What to do:
Among the records below, find the lines with the word "seen" and copy them.

Material to process: Begin

-- pv_equiv track=rewrite | github.com/lorenzo-rovigatti/oxDNA | analysis/src/oxDNA_analysis_tools/UTILS/mmcif.py | tokenize_cif
-- ===== SOURCE A (Python) =====
-- from typing import List, Dict, Tuple, TextIO
--
-- def tokenize_cif(text: str) -> List[str]:
--     """Return a flat list of CIF string tokens.
--
--     Handles bare tokens, single-quoted strings, double-quoted strings,
--     semicolon-delimited multi-line values, and #-comments.
--     """
--     tokens: List[str] = []
--     i, n = 0, len(text)
--     while i < n:
--         c = text[i]
--         if c in ' \t\r\n':
--             i += 1
--         elif c == '#':                              # comment to EOL
--             while i < n and text[i] != '\n':
--                 i += 1
--         elif c == ';' and (i == 0 or text[i - 1] == '\n'):   # semicolon block
--             i += 1
--             start = i
--             while i < n:
--                 if text[i] == '\n' and i + 1 < n and text[i + 1] == ';':
--                     break
--                 i += 1
--             tokens.append(text[start:i].strip())
--             i += 2                                  # skip \n;
--         elif c == "'":                              # single-quoted string
--             i += 1
--             start = i
--             while i < n:
--                 if text[i] == "'" and (i + 1 >= n or text[i + 1] in ' \t\r\n'):
--                     break
--                 i += 1
--             tokens.append(text[start:i])
--             i += 1
--         elif c == '"':                              # double-quoted string
--             i += 1
--             start = i
--             while i < n and text[i] != '"':
--                 i += 1
--             tokens.append(text[start:i])
--             i += 1
--         else:                                       # bare token
--             start = i
--             while i < n and text[i] not in ' \t\r\n':
--                 i += 1
--             tokens.append(text[start:i])
--     return tokens
-- ===== SOURCE B (Python) =====
-- def tokenize_cif(text):
--     """Return a flat list of CIF string tokens.
--
--     Single-pass finite-state tokenizer: one explicit mode per construct
--     (whitespace, comment, bare token, quoted strings, semicolon block)
--     instead of index arithmetic with nested scanning loops.
--     """
--     tokens = []
--     mode = 'ws'       # between tokens
--     bol = True        # current char is at beginning of a line
--     buf = []          # characters of the token being built
--     for c in text:
--         if mode == 'ws':
--             if c in ' \t\r\n':
--                 bol = c == '\n'
--             elif c == '#':
--                 mode = 'comment'
--             elif c == ';' and bol:
--                 mode, buf = 'semi', []
--             elif c == "'":
--                 mode, buf = 'squote', []
--             elif c == '"':
--                 mode, buf = 'dquote', []
--             else:
--                 mode, buf = 'bare', [c]
--         elif mode == 'comment':
--             if c == '\n':
--                 mode, bol = 'ws', True
--         elif mode == 'bare':
--             if c in ' \t\r\n':
--                 tokens.append(''.join(buf))
--                 mode, bol, buf = 'ws', c == '\n', []
--             else:
--                 buf.append(c)
--         elif mode == 'squote':
--             if c == "'":
--                 mode = 'squoteq'      # quote seen; closes only before whitespace/EOF
--             else:
--                 buf.append(c)
--         elif mode == 'squoteq':
--             if c in ' \t\r\n':
--                 tokens.append(''.join(buf))
--                 mode, bol, buf = 'ws', c == '\n', []
--             elif c == "'":
--                 buf.append("'")       # previous quote was content; this one pends
--             else:
--                 buf.append("'")
--                 buf.append(c)
--                 mode = 'squote'
--         elif mode == 'dquote':
--             if c == '"':
--                 tokens.append(''.join(buf))
--                 mode, bol, buf = 'ws', False, []
--             else:
--                 buf.append(c)
--         elif mode == 'semi':
--             if c == '\n':
--                 mode = 'seminl'       # newline seen; ';' next would terminate
--             else:
--                 buf.append(c)
--         else:  # seminl
--             if c == ';':
--                 tokens.append(''.join(buf).strip())
--                 mode, bol, buf = 'ws', False, []
--             elif c == '\n':
--                 buf.append('\n')      # previous newline was content; this one pends
--             else:
--                 buf.append('\n')
--                 buf.append(c)
--                 mode = 'semi'
--     if mode in ('bare', 'squote', 'squoteq', 'dquote'):
--         tokens.append(''.join(buf))
--     elif mode in ('semi', 'seminl'):
--         tokens.append(''.join(buf).strip())
--     return tokens
-- ===== Notes on version B (the rewrite author's own statement) =====
-- stated objective: alternative
-- what changed: Replaced the index-based dispatcher with nested scanning loops and string slicing by a single-pass finite-state machine: one fold over the characters with an explicit mode (ws/comment/bare/squote/squoteq/dquote/semi/seminl), a line-start flag and a character buffer, so the inner scans and the slice arithmetic disappear.
import Mathlib
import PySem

Material to process: End

Solved exercise:
--                 mode = 'squoteq'      # quote seen; closes only before whitespace/EOF
--                 mode = 'seminl'       # newline seen; ';' next would terminate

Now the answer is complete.